Purpose: A new and rapid real-time PCR method was developed and evaluated against the FDA BAM culture method for detection of Salmonella Enteritidis in whole shell eggs.
Methods: Approximately 250 eggs were combined into a bulk sample for the uninoculated control, and a bulk lot consisting of approximately 900 eggs were inoculated with SE (ATCC 13706) at a concentration of 0.2-2 CFU per 1,000 g. Egg pools consisting of 20 eggs (1,000 g) were prepared. Twenty inoculated and 5 uninoculated egg pools were enriched according to FDA BAM. A second set of 20 inoculated and 5 uninoculated egg pools were supplemented with 100 ml of 10X TSB per pool, and then incubated at 35°C for 24 hours. Real-time PCR was performed on the 7500 Fast using standard conditions (95°C for 10 min; 40 cycles at 95°C for 15 seconds and 60°C for 60 seconds).

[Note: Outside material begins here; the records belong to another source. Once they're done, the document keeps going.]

-- pv_equiv track=rewrite | github.com/juhanfreitas/pybooking | app/criptography.py | cript
-- ===== SOURCE A (Python) =====
-- import math
--
-- def cript(message):
--     '''
--     A function that cript the message passed for it.
--
--         Parameters:
--             message (str): A string that contains the message to be cripted.
--
--         Returns:
--             cripted_message (str): A string that contains the cripted message.
--     '''
--
--     message = message[::-1]
--     cripted_message = ""
--     message_lists = []
--
--     for i in range(math.ceil(len(message)/2)):
--         message_lists.append([])
--
--     for i in range(len(message)):
--         message_lists[i//2].append(message[i])
--
--     for section in message_lists:
--         section = section[::-1]
--         for letter in section:
--             cripted_message += letter
--
--     return cripted_message
-- ===== SOURCE B (Python) =====
-- def cript(message):
--     # One backward pass: take characters two at a time from the end,
--     # each pair in forward order; a final lone char (odd length) alone.
--     out = []
--     i = len(message) - 1
--     while i >= 0:
--         if i - 1 >= 0:
--             out.append(message[i - 1])
--             out.append(message[i])
--         else:
--             out.append(message[i])
--         i -= 2
--     return ''.join(out)
-- ===== Notes on version B (the rewrite author's own statement) =====
-- stated objective: simpler
-- what changed: Replaces the reversal plus three loops over an intermediate list-of-pairs with a single backward index pass that emits each pair of characters directly.
import Mathlib
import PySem

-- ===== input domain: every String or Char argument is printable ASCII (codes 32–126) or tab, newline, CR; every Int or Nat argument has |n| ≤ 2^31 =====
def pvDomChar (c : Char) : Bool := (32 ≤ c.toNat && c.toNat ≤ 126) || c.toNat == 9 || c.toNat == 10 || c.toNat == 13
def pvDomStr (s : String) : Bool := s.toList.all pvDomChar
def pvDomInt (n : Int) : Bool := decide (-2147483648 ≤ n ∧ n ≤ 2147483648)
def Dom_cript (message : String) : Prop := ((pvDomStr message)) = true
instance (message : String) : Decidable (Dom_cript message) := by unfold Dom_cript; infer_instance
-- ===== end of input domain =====

-- B replaces A's reversal + three loops over an intermediate list-of-pairs by a
-- single backward pass emitting each pair directly (objective: simpler).

-- ===== PORT A =====
-- the body of A's second loop: message_lists[i//2].append(message[i])
def criptStep (msg : List Char) (ls : List (List Char)) (i : Int) : List (List Char) :=
  PySem.List.pySetD ls (PySem.Int.floordiv i 2)
    ((PySem.List.pyGetD ls (PySem.Int.floordiv i 2) []) ++ [PySem.List.pyGetD msg i ' '])

def cript (message : String) : String :=
  -- message = message[::-1]
  let msg : List Char := (PySem.List.slice? message.toList none none (-1)).getD []
  let n : Int := msg.length
  -- math.ceil(len(message)/2) = (len+1)//2 exactly, since len ≥ 0
  let m : Int := PySem.Int.floordiv (n + 1) 2
  -- for i in range(m): message_lists.append([])
  let lists0 : List (List Char) :=
    List.foldl (fun ls (_ : Int) => ls ++ [[]]) [] (PySem.List.pyRange 0 m 1)
  -- for i in range(len(message)): message_lists[i//2].append(message[i])
  let lists := List.foldl (criptStep msg) lists0 (PySem.List.pyRange 0 n 1)
  -- for section in message_lists: section = section[::-1]; for letter in section: cripted_message += letter
  let out : List Char :=
    List.foldl (fun acc sec =>
      List.foldl (fun a c => a ++ [c]) acc ((PySem.List.slice? sec none none (-1)).getD []))
      [] lists
  String.ofList out

-- ===== PORT B =====
-- the while loop, driven by i+1 so that it is structural recursion:
-- fuel i+2 means index i+1 with i-1 >= 0; fuel 1 means index 0 (lone char); fuel 0 means loop done
def criptAltLoop (cs : List Char) : Nat → List Char
  | 0 => []
  | 1 => [cs.getD 0 ' ']
  | (i+2) => cs.getD i ' ' :: cs.getD (i+1) ' ' :: criptAltLoop cs i

def cript_alt (message : String) : String :=
  String.ofList (criptAltLoop message.toList message.toList.length)

-- ===== PRECONDITION & SPEC =====
def Spec_cript (message : String) (out : String) : Prop := out = cript_alt message
instance (message : String) (out : String) : Decidable (Spec_cript message out) := by unfold Spec_cript; infer_instance

-- ===== CLAIM (what is proved, stated in full; the proofs are below) =====
def Claim_equal_cript : Prop := ∀ (message : String), Dom_cript message → Spec_cript message (cript message)

-- ===== LEMMAS AND PROOFS =====

-- the two-chunks of a list
def chunk2 : List Char → List (List Char)
  | [] => []
  | [a] => [[a]]
  | a :: b :: t => [a, b] :: chunk2 t

-- swap adjacent pairs
def pairSwap : List Char → List Char
  | [] => []
  | [a] => [a]
  | a :: b :: t => b :: a :: pairSwap t

theorem foldl_snoc_nil (l : List Int) (acc : List (List Char)) :
    List.foldl (fun ls (_ : Int) => ls ++ [[]]) acc l
      = acc ++ List.replicate l.length [] := by
  induction l generalizing acc with
  | nil => simp
  | cons x t ih => simp [List.foldl, ih, List.replicate_succ]

theorem foldl_append_one (l : List Char) (acc : List Char) :
    List.foldl (fun a c => a ++ [c]) acc l = acc ++ l := by
  induction l generalizing acc with
  | nil => simp
  | cons x t ih => simp [List.foldl, ih]

theorem getD_append_len (done : List (List Char)) (x : List Char) (rest : List (List Char)) :
    (done ++ x :: rest).getD done.length [] = x := by
  simp [List.getD]

theorem set_append_len (done : List (List Char)) (x y : List Char) (rest : List (List Char)) :
    (done ++ x :: rest).set done.length y = done ++ y :: rest := by
  rw [List.set_append_right _ _ (Nat.le_refl _)]
  simp

theorem getD_char_append_len (pre : List Char) (a : Char) (t : List Char) :
    (pre ++ a :: t).getD pre.length ' ' = a := by
  simp [List.getD]

theorem key (r : List Char) :
    ∀ (t pre : List Char) (done : List (List Char)),
    r = pre ++ t → pre.length = 2 * done.length →
    List.foldl (criptStep r) (done ++ List.replicate ((t.length + 1) / 2) [])
      ((List.range' pre.length t.length).map (fun (j : Nat) => (j : Int)))
      = done ++ chunk2 t := by
  intro t
  induction t using chunk2.induct with
  | case1 =>
    intro pre done hr hlen
    simp [chunk2]
  | case2 a =>
    intro pre done hr hlen
    have hd1 : PySem.Int.floordiv ((pre.length : Nat) : Int) 2 = ((done.length : Nat) : Int) := by
      simp [hlen]
    have hrep : (([a] : List Char).length + 1) / 2 = 1 := by simp
    rw [hrep]
    have hrng : (List.range' pre.length ([a] : List Char).length).map (fun (j : Nat) => (j : Int))
        = [((pre.length : Nat) : Int)] := by
      simp [List.range'_succ]
    rw [hrng]
    show List.foldl (criptStep r) (done ++ [[]]) [((pre.length : Nat) : Int)] = done ++ chunk2 [a]
    simp only [List.foldl_cons, List.foldl_nil, criptStep, hd1,
      PySem.List.pySetD_natCast, PySem.List.pyGetD_natCast, hr]
    rw [getD_append_len done [] [], getD_char_append_len pre a [], set_append_len]
    simp [chunk2]
  | case3 a b t ih =>
    intro pre done hr hlen
    have hd1 : PySem.Int.floordiv ((pre.length : Nat) : Int) 2 = ((done.length : Nat) : Int) := by
      simp [hlen]
    have hd2 : PySem.Int.floordiv (((pre.length + 1 : Nat)) : Int) 2 = ((done.length : Nat) : Int) := by
      simp [hlen]
      omega
    have hflen : ((a :: b :: t).length + 1) / 2 = (t.length + 1) / 2 + 1 := by
      simp only [List.length_cons]; omega
    rw [hflen, List.replicate_succ]
    have hrange : (List.range' pre.length (a :: b :: t).length).map (fun (j : Nat) => (j : Int))
        = ((pre.length : Nat) : Int) :: (((pre.length + 1 : Nat)) : Int)
          :: (List.range' (pre.length + 1 + 1) t.length).map (fun (j : Nat) => (j : Int)) := by
      simp only [List.length_cons, List.range'_succ, List.map_cons]
    rw [hrange]
    simp only [List.foldl_cons]
    have step1 : criptStep r (done ++ [] :: List.replicate ((t.length + 1) / 2) []) ((pre.length : Nat) : Int)
        = done ++ [a] :: List.replicate ((t.length + 1) / 2) [] := by
      simp only [criptStep, hd1, PySem.List.pySetD_natCast, PySem.List.pyGetD_natCast, hr]
      rw [getD_append_len, getD_char_append_len pre a (b :: t), set_append_len]
      simp
    have step2 : criptStep r (done ++ [a] :: List.replicate ((t.length + 1) / 2) []) (((pre.length + 1 : Nat)) : Int)
        = done ++ [a, b] :: List.replicate ((t.length + 1) / 2) [] := by
      simp only [criptStep, hd2, PySem.List.pySetD_natCast, PySem.List.pyGetD_natCast, hr]
      rw [getD_append_len]
      have hsplit : pre ++ a :: b :: t = (pre ++ [a]) ++ b :: t := by simp
      have hb : (pre ++ a :: b :: t).getD (pre.length + 1) ' ' = b := by
        rw [hsplit]
        have hl : pre.length + 1 = (pre ++ [a]).length := by simp
        rw [hl, getD_char_append_len (pre ++ [a]) b t]
      rw [hb, set_append_len]
      simp
    rw [step1, step2]
    have hih := ih (pre ++ [a, b]) (done ++ [[a, b]])
      (by rw [hr]; simp) (by simp only [List.length_append, List.length_cons, List.length_nil]; omega)
    simp only [List.length_append, List.length_cons, List.length_nil] at hih
    rw [show done ++ [a, b] :: List.replicate ((t.length + 1) / 2) []
        = (done ++ [[a, b]]) ++ List.replicate ((t.length + 1) / 2) [] by simp]
    rw [show pre.length + 1 + 1 = pre.length + 2 by omega]
    rw [hih]
    simp [chunk2]


-- third loop: concatenating the reversed chunks is pairSwap
theorem third_loop (t : List Char) (acc : List Char) :
    List.foldl (fun a sec =>
        List.foldl (fun x c => x ++ [c]) a ((PySem.List.slice? sec none none (-1)).getD []))
      acc (chunk2 t) = acc ++ pairSwap t := by
  have hfun : (fun (a : List Char) (sec : List Char) =>
      List.foldl (fun x c => x ++ [c]) a ((PySem.List.slice? sec none none (-1)).getD []))
      = fun a sec => a ++ sec.reverse := by
    funext a sec
    rw [PySem.List.slice?_none_none_neg_one]
    exact foldl_append_one sec.reverse a
  rw [hfun]
  induction t using chunk2.induct generalizing acc with
  | case1 => simp [chunk2, pairSwap]
  | case2 a => simp [chunk2, pairSwap]
  | case3 a b t ih =>
    simp only [chunk2, pairSwap, List.foldl_cons]
    rw [ih]
    simp

-- B's loop computes pairSwap of the reversed prefix
theorem altLoop_eq (cs : List Char) :
    ∀ n, n ≤ cs.length → criptAltLoop cs n = pairSwap ((cs.take n).reverse) := by
  intro n
  induction n using Nat.strong_induction_on with
  | _ n ih =>
    match n with
    | 0 => intro _; simp [criptAltLoop, pairSwap]
    | 1 =>
      intro h
      have h0 : 0 < cs.length := by omega
      rw [criptAltLoop]
      have h1 : cs.take 1 = [cs[0]] := by
        cases cs with
        | nil => simp at h0
        | cons x t => simp
      simp [h1, pairSwap, List.getD, List.getElem?_eq_getElem h0]
    | (m+2) =>
      intro h
      rw [criptAltLoop]
      have hm : m < cs.length := by omega
      have hm1 : m + 1 < cs.length := by omega
      have htake : cs.take (m + 2) = cs.take m ++ [cs[m], cs[m+1]] := by
        rw [show m + 2 = (m + 1) + 1 from rfl]
        rw [List.take_add_one, List.take_add_one]
        rw [List.getElem?_eq_getElem hm, List.getElem?_eq_getElem hm1]
        simp only [Option.toList_some, List.append_assoc, List.cons_append, List.nil_append]
      rw [htake]
      simp only [List.reverse_append, List.reverse_cons, List.reverse_nil, List.nil_append,
        List.cons_append, List.append_assoc]
      show cs.getD m ' ' :: cs.getD (m+1) ' ' :: criptAltLoop cs m
          = pairSwap (cs[m+1] :: cs[m] :: (cs.take m).reverse)
      rw [pairSwap, ih m (by omega) (by omega)]
      simp [List.getD, List.getElem?_eq_getElem hm, List.getElem?_eq_getElem hm1]

theorem length_pyRange_zero (n : Nat) :
    (PySem.List.pyRange 0 (n : Int) 1).length = n := by
  rw [PySem.List.length_pyRange_one]
  simp

theorem pyRange_zero_eq (n : Nat) :
    PySem.List.pyRange 0 (n : Int) 1 = (List.range' 0 n).map (fun (j : Nat) => (j : Int)) := by
  have ht : ((n : Int) - 0).toNat = n := by omega
  rw [PySem.List.pyRange_one, ht, ← List.range_eq_range']
  simp

-- ===== VERDICT (by name: the statement is the Claim_ definition above) =====
theorem cript_spec : Claim_equal_cript := by
  intro message _
  unfold Spec_cript cript cript_alt
  rw [PySem.List.slice?_none_none_neg_one]
  simp only [Option.getD_some]
  set cs := message.toList with hcs
  set msg := cs.reverse with hmsg
  have hn : (msg.length : Int) + 1 = ((msg.length + 1 : Nat) : Int) := by push_cast; ring
  have hm : PySem.Int.floordiv ((msg.length : Int) + 1) 2 = (((msg.length + 1) / 2 : Nat) : Int) := by
    rw [hn]; simp
  rw [hm, foldl_snoc_nil, length_pyRange_zero, pyRange_zero_eq]
  have hkey := key msg msg [] [] (by simp) (by simp)
  simp only [List.length_nil, List.nil_append] at hkey
  rw [show ([] : List (List Char)) ++ List.replicate ((msg.length + 1) / 2) [] =
      List.replicate ((msg.length + 1) / 2) ([] : List Char) from List.nil_append _] at *
  rw [hkey, third_loop]
  rw [altLoop_eq cs cs.length (Nat.le_refl _)]
  simp [hmsg]
lemma dfsA_deep (f : Nat) (r c : Int) (g : List (List Int)) (co : PySem.Dict String (Int × Int))
    (v : Int) (br : Int × Int)
    (h1 : ¬(r < 0 ∨ r > (g.length : Int) - 1))
    (h2 : ¬(c < 0 ∨ c > ((g.headD []).length : Int) - 1))
    (hget : getCell g r c = some v) (hv : ¬ v = 1)
    (hbr : co.get? "br" = some br) :
    dfsA (f + 1) r c g co =
      (let g1 := setCell g r c
       let co1 := if r + c > br.1 + br.2 then co.insert "br" (r, c) else co
       let s1 := dfsA f (r - 1) c g1 co1
       let s2 := dfsA f (r + 1) c s1.1 s1.2.1
       let s3 := dfsA f r (c + 1) s2.1 s2.2.1
       let s4 := dfsA f r (c - 1) s3.1 s3.2.1
       (s4.1, s4.2.1, true)) := by
  conv_lhs => rw [dfsA]
  rw [if_neg h1, if_neg h2, hget]
  dsimp only
  rw [if_neg hv, hbr]

-- ----- unfolding equations for loopB -----

lemma loopB_nil (f : Nat) (g : List (List Int)) (co : PySem.Dict String (Int × Int)) (ncols : Int) :
    loopB f g co ncols [] = (g, co) := by
  cases f <;> rfl

lemma loopB_skip (f : Nat) (g : List (List Int)) (co : PySem.Dict String (Int × Int))
    (ncols r c : Int) (rest : List (Int × Int))
    (h : r < 0 ∨ r ≥ (g.length : Int) ∨ c < 0 ∨ c ≥ ncols) :
    loopB (f + 1) g co ncols ((r, c) :: rest) = loopB f g co ncols rest := by
  conv_lhs => rw [loopB]
  rw [if_pos h]

lemma loopB_visited (f : Nat) (g : List (List Int)) (co : PySem.Dict String (Int × Int))
    (ncols r c : Int) (rest : List (Int × Int))
    (h : ¬(r < 0 ∨ r ≥ (g.length : Int) ∨ c < 0 ∨ c ≥ ncols))
    (hget : getCell g r c = some 1) :
    loopB (f + 1) g co ncols ((r, c) :: rest) = loopB f g co ncols rest := by
  conv_lhs => rw [loopB]
  rw [if_neg h, hget]
  dsimp only
  rw [if_pos rfl]

lemma loopB_deep (f : Nat) (g : List (List Int)) (co : PySem.Dict String (Int × Int))
    (ncols r c : Int) (rest : List (Int × Int)) (v : Int) (br : Int × Int)
    (h : ¬(r < 0 ∨ r ≥ (g.length : Int) ∨ c < 0 ∨ c ≥ ncols))
    (hget : getCell g r c = some v) (hv : ¬ v = 1)
    (hbr : co.get? "br" = some br) :
    loopB (f + 1) g co ncols ((r, c) :: rest) =
      loopB f (setCell g r c)
        (if r + c > br.1 + br.2 then co.insert "br" (r, c) else co) ncols
        ((r - 1, c) :: (r + 1, c) :: (r, c + 1) :: (r, c - 1) :: rest) := by
  conv_lhs => rw [loopB]
  rw [if_neg h, hget]
  dsimp only
  rw [if_neg hv, hbr]

-- ----- basic facts about the marking step -----

lemma setCell_map_length (g : List (List Int)) (r c : Int) :
    (setCell g r c).map List.length = g.map List.length := by
  unfold setCell
  rw [List.map_set]
  rcases lt_or_ge r.toNat g.length with h | h
  · rw [List.getD_eq_getElem _ _ h, List.length_set]
    have hh : r.toNat < (g.map List.length).length := by simpa using h
    have : g[r.toNat].length = (g.map List.length)[r.toNat]'hh := (List.getElem_map _).symm
    rw [this, List.set_getElem_self]
  · rw [List.set_eq_of_length_le (by simpa using h)]

lemma nzCount_setCell (g : List (List Int)) (r c : Int) (v : Int)
    (h0r : 0 ≤ r) (h0c : 0 ≤ c) (hget : getCell g r c = some v) (hv : v ≠ 1) :
    nzCount (setCell g r c) + 1 = nzCount g := by
  unfold getCell at hget
  rw [PySem.List.pyGet?_of_nonneg _ h0r] at hget
  rcases hrow : g[r.toNat]? with _ | rw0
  · rw [hrow] at hget; simp at hget
  · rw [hrow] at hget
    simp only [Option.bind_some] at hget
    rw [PySem.List.pyGet?_of_nonneg _ h0c] at hget
    have hn : r.toNat < g.length := (List.getElem?_eq_some_iff.mp hrow).1
    have hgn : g[r.toNat] = rw0 := (List.getElem?_eq_some_iff.mp hrow).2
    have hm : c.toNat < rw0.length := (List.getElem?_eq_some_iff.mp hget).1
    have hvm : rw0[c.toNat] = v := (List.getElem?_eq_some_iff.mp hget).2
    unfold setCell nzCount
    rw [List.getD_eq_getElem _ _ hn, hgn]
    rw [List.set_eq_take_append_cons_drop, if_pos hn]
    conv_rhs => rw [show g = g.take r.toNat ++ g[r.toNat] :: g.drop (r.toNat + 1) by
      rw [List.getElem_cons_drop, List.take_append_drop]]
    rw [hgn]
    simp only [List.map_append, List.map_cons, List.sum_append, List.sum_cons]
    have hrow_eq : (rw0.set c.toNat 1).countP (fun v => decide (v ≠ 1)) + 1
        = rw0.countP (fun v => decide (v ≠ 1)) := by
      rw [List.set_eq_take_append_cons_drop, if_pos hm]
      conv_rhs => rw [show rw0 = rw0.take c.toNat ++ rw0[c.toNat] :: rw0.drop (c.toNat + 1) by
        rw [List.getElem_cons_drop, List.take_append_drop]]
      rw [hvm]
      simp only [List.countP_append, List.countP_cons]
      simp [hv]
      omega
    omega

Results: Methods comparison showed that the real-time PCR method was equivalent to the FDA BAM method. For two independent studies, chi-square was 0 and 0.41. In addition, the two methods were compared on samples enriched according to the FDA BAM method on day 5 following overnight enrichment in TSB plus ferrous sulfate. Chi-square analysis indicated no difference between the two methods (χ2= 0 on two independent studies). No false-positive or false-negative results were observed using either enrichment method. Sample preparation was designed to be completely automated to give results in approximately 3 hours post enrichment.
Significance: The assay evaluated here was shown to be equivalent in performance to the FDA BAM culture procedure for the detection of Salmonella in eggs. Real-time PCR detection of SE in whole egg pools is simple, rapid, and more cost effective than the standard FDA BAM culture method.